What to work on - Check each line of the records for "over"; collect those that have it.

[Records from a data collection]
>>>
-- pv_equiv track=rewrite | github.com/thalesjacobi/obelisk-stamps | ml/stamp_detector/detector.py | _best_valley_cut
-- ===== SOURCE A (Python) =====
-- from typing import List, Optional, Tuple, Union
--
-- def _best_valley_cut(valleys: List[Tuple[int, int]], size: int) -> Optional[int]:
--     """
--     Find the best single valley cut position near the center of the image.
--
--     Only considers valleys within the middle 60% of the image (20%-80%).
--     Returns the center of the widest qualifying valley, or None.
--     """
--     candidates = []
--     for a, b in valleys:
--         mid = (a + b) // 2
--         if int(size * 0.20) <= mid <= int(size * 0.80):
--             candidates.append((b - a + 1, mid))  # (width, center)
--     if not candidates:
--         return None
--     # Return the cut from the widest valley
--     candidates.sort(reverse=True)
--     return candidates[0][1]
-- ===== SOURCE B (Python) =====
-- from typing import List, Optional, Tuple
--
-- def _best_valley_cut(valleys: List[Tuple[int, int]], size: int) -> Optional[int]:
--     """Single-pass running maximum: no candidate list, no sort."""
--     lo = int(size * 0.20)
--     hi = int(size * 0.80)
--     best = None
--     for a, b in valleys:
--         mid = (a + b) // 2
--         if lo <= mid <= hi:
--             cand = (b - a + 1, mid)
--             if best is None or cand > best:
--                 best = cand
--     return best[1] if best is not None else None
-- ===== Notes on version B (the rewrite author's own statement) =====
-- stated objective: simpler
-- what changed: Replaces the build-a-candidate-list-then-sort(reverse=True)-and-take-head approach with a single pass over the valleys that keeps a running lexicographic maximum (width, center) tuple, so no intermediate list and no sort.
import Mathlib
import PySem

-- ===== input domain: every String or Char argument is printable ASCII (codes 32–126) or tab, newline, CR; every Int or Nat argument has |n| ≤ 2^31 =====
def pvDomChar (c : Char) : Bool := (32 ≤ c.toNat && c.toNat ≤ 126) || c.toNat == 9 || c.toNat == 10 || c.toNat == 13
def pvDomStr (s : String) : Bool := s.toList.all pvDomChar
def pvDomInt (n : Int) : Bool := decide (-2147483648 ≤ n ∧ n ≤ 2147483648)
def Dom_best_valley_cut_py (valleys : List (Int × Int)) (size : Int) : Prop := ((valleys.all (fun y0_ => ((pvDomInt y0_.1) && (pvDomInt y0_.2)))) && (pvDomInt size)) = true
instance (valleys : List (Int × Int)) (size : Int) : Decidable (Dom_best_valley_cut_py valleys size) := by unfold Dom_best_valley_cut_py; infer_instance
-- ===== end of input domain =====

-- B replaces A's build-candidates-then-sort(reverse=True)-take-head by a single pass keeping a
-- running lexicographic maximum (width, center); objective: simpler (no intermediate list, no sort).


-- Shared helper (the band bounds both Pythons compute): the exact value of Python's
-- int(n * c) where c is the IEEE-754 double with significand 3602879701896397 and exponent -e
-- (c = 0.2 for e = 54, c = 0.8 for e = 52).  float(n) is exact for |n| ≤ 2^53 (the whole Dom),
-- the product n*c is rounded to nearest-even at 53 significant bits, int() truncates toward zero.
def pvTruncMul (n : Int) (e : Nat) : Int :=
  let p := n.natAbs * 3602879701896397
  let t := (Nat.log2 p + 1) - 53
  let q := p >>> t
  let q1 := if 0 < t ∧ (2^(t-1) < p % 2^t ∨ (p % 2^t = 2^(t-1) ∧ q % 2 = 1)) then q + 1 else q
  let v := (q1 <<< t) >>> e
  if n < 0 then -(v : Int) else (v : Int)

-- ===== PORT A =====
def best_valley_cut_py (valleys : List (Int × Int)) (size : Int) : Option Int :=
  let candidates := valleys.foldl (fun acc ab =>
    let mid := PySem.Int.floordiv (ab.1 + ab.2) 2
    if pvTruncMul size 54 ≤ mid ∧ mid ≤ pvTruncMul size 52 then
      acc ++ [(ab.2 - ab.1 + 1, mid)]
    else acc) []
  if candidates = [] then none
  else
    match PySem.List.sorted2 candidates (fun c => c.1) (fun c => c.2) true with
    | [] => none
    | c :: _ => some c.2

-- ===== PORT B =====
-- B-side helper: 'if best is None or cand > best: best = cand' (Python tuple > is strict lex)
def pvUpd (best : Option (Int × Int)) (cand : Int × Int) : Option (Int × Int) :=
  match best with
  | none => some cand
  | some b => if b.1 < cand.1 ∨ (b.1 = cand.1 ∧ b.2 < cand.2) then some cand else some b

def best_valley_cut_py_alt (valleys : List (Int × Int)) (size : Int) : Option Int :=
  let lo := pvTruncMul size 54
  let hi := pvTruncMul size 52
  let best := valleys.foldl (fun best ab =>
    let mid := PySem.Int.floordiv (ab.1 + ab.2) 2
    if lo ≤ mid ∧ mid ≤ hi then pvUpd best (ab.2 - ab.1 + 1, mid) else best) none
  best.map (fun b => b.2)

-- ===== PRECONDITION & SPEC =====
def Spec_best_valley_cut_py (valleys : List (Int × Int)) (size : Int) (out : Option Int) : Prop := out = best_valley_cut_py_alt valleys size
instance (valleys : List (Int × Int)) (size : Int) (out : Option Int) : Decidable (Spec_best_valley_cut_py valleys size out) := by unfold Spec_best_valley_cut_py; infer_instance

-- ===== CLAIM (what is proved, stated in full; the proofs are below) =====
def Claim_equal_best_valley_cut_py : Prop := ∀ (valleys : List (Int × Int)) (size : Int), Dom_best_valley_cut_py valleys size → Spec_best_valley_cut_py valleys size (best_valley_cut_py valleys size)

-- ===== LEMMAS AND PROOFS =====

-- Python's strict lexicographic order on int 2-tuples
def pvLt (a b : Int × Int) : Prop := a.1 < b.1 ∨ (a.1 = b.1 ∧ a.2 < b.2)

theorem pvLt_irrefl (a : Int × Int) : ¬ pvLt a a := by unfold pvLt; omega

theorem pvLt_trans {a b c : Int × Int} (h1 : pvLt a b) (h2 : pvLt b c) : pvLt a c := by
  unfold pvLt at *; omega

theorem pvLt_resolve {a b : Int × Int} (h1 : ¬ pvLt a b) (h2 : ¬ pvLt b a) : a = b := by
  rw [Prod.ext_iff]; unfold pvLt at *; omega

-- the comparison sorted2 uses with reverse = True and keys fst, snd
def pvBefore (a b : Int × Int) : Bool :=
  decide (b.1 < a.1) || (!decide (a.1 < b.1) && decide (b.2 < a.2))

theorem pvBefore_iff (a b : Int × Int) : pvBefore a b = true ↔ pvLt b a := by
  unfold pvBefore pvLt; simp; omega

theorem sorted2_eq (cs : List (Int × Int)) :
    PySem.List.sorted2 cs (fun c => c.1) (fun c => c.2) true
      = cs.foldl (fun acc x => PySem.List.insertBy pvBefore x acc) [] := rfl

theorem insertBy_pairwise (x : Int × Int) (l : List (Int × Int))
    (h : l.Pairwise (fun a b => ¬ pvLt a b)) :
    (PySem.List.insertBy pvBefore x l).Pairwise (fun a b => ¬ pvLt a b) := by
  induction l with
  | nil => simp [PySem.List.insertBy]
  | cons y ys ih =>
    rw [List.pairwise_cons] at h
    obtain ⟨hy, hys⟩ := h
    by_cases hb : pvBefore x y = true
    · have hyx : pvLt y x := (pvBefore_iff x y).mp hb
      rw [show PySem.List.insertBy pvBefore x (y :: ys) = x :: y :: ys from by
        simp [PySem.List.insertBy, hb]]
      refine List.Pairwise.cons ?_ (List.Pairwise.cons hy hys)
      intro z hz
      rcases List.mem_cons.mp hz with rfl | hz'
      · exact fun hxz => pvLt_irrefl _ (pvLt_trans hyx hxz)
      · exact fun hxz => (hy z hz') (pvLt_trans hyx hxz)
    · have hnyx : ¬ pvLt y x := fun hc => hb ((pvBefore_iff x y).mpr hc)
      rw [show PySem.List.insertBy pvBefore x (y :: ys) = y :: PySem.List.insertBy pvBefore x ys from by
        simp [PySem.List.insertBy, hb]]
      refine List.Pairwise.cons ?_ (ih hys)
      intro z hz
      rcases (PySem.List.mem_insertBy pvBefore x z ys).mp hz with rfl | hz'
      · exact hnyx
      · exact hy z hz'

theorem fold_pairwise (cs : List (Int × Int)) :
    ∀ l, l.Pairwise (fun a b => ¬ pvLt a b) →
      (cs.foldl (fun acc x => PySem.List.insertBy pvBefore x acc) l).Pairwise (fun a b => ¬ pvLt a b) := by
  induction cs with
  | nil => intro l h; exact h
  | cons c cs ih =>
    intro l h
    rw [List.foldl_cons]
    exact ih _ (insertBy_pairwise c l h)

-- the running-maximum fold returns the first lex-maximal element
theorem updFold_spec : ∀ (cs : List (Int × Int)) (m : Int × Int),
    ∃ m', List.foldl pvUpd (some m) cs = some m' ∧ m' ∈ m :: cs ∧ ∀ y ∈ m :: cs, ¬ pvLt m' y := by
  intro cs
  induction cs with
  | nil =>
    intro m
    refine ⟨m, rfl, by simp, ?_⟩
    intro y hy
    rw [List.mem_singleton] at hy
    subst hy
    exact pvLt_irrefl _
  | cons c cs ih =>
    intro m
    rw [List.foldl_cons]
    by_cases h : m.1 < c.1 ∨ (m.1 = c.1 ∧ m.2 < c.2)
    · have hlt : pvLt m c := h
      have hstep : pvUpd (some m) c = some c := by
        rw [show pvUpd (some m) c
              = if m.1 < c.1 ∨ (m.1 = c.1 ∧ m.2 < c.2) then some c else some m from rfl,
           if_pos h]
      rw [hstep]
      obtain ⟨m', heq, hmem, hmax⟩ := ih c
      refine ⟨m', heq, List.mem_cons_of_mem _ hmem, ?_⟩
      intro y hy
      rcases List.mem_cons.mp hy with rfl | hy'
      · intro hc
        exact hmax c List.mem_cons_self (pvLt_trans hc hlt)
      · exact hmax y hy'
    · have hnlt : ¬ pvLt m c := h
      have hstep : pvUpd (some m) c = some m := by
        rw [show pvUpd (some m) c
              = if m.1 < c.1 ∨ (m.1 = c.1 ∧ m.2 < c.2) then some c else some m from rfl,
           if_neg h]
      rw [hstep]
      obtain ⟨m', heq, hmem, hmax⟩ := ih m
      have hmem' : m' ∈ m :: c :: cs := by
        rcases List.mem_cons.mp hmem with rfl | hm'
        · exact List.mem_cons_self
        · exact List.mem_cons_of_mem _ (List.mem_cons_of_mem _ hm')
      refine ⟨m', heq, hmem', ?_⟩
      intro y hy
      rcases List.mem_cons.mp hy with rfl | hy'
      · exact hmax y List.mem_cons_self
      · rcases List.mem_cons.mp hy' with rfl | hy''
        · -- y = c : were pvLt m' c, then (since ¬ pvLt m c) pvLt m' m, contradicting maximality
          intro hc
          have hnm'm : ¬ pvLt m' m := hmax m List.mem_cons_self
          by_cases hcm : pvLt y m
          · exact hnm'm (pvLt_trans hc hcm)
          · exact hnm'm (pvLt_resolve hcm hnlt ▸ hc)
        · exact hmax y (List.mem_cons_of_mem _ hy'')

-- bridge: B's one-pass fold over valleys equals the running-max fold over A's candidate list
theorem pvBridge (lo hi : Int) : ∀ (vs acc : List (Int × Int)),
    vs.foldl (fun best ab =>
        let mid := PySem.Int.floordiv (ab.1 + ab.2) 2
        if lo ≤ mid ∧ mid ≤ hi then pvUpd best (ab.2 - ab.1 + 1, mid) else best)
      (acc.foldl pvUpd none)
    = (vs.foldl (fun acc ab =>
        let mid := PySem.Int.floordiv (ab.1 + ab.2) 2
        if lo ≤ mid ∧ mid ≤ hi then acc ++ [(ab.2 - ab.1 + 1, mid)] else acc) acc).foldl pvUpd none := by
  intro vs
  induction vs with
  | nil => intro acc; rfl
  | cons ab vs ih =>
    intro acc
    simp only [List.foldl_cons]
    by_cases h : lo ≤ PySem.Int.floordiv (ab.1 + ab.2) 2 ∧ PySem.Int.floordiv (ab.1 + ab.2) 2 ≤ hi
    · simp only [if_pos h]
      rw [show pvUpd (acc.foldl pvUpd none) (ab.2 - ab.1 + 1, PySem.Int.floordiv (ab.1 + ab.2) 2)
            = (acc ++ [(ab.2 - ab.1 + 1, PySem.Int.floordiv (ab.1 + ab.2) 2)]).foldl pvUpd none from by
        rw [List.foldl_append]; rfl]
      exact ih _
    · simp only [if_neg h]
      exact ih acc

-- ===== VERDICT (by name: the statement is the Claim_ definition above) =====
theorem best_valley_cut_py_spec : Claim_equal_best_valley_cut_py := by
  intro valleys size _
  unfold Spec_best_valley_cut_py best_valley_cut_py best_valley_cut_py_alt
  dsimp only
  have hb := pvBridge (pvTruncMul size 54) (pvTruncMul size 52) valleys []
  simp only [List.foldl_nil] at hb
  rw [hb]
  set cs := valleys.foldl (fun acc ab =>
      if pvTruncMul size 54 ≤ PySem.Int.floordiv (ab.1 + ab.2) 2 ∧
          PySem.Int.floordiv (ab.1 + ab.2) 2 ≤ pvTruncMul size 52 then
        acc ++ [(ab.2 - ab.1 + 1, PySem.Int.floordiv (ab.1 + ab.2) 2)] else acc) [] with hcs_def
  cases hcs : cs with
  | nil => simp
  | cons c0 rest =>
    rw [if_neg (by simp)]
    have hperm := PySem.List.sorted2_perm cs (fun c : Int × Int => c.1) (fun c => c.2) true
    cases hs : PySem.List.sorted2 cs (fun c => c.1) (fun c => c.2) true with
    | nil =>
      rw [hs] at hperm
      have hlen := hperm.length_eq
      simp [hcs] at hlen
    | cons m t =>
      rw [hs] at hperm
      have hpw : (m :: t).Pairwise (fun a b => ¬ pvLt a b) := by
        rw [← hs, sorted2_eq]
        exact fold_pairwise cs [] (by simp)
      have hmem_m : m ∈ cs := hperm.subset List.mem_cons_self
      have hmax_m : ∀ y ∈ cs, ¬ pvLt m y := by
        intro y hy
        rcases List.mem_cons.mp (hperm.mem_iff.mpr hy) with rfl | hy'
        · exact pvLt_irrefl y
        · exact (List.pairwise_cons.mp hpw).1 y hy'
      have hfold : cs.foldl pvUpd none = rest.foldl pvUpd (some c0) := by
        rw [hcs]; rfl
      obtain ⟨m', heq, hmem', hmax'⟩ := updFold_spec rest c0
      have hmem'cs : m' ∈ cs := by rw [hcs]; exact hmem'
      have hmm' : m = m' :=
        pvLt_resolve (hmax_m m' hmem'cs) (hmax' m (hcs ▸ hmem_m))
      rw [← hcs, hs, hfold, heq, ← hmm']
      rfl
<<<
Solution to the problem -
-- what changed: Replaces the build-a-candidate-list-then-sort(reverse=True)-and-take-head approach with a single pass over the valleys that keeps a running lexicographic maximum (width, center) tuple, so no intermediate list and no sort.
-- bridge: B's one-pass fold over valleys equals the running-max fold over A's candidate list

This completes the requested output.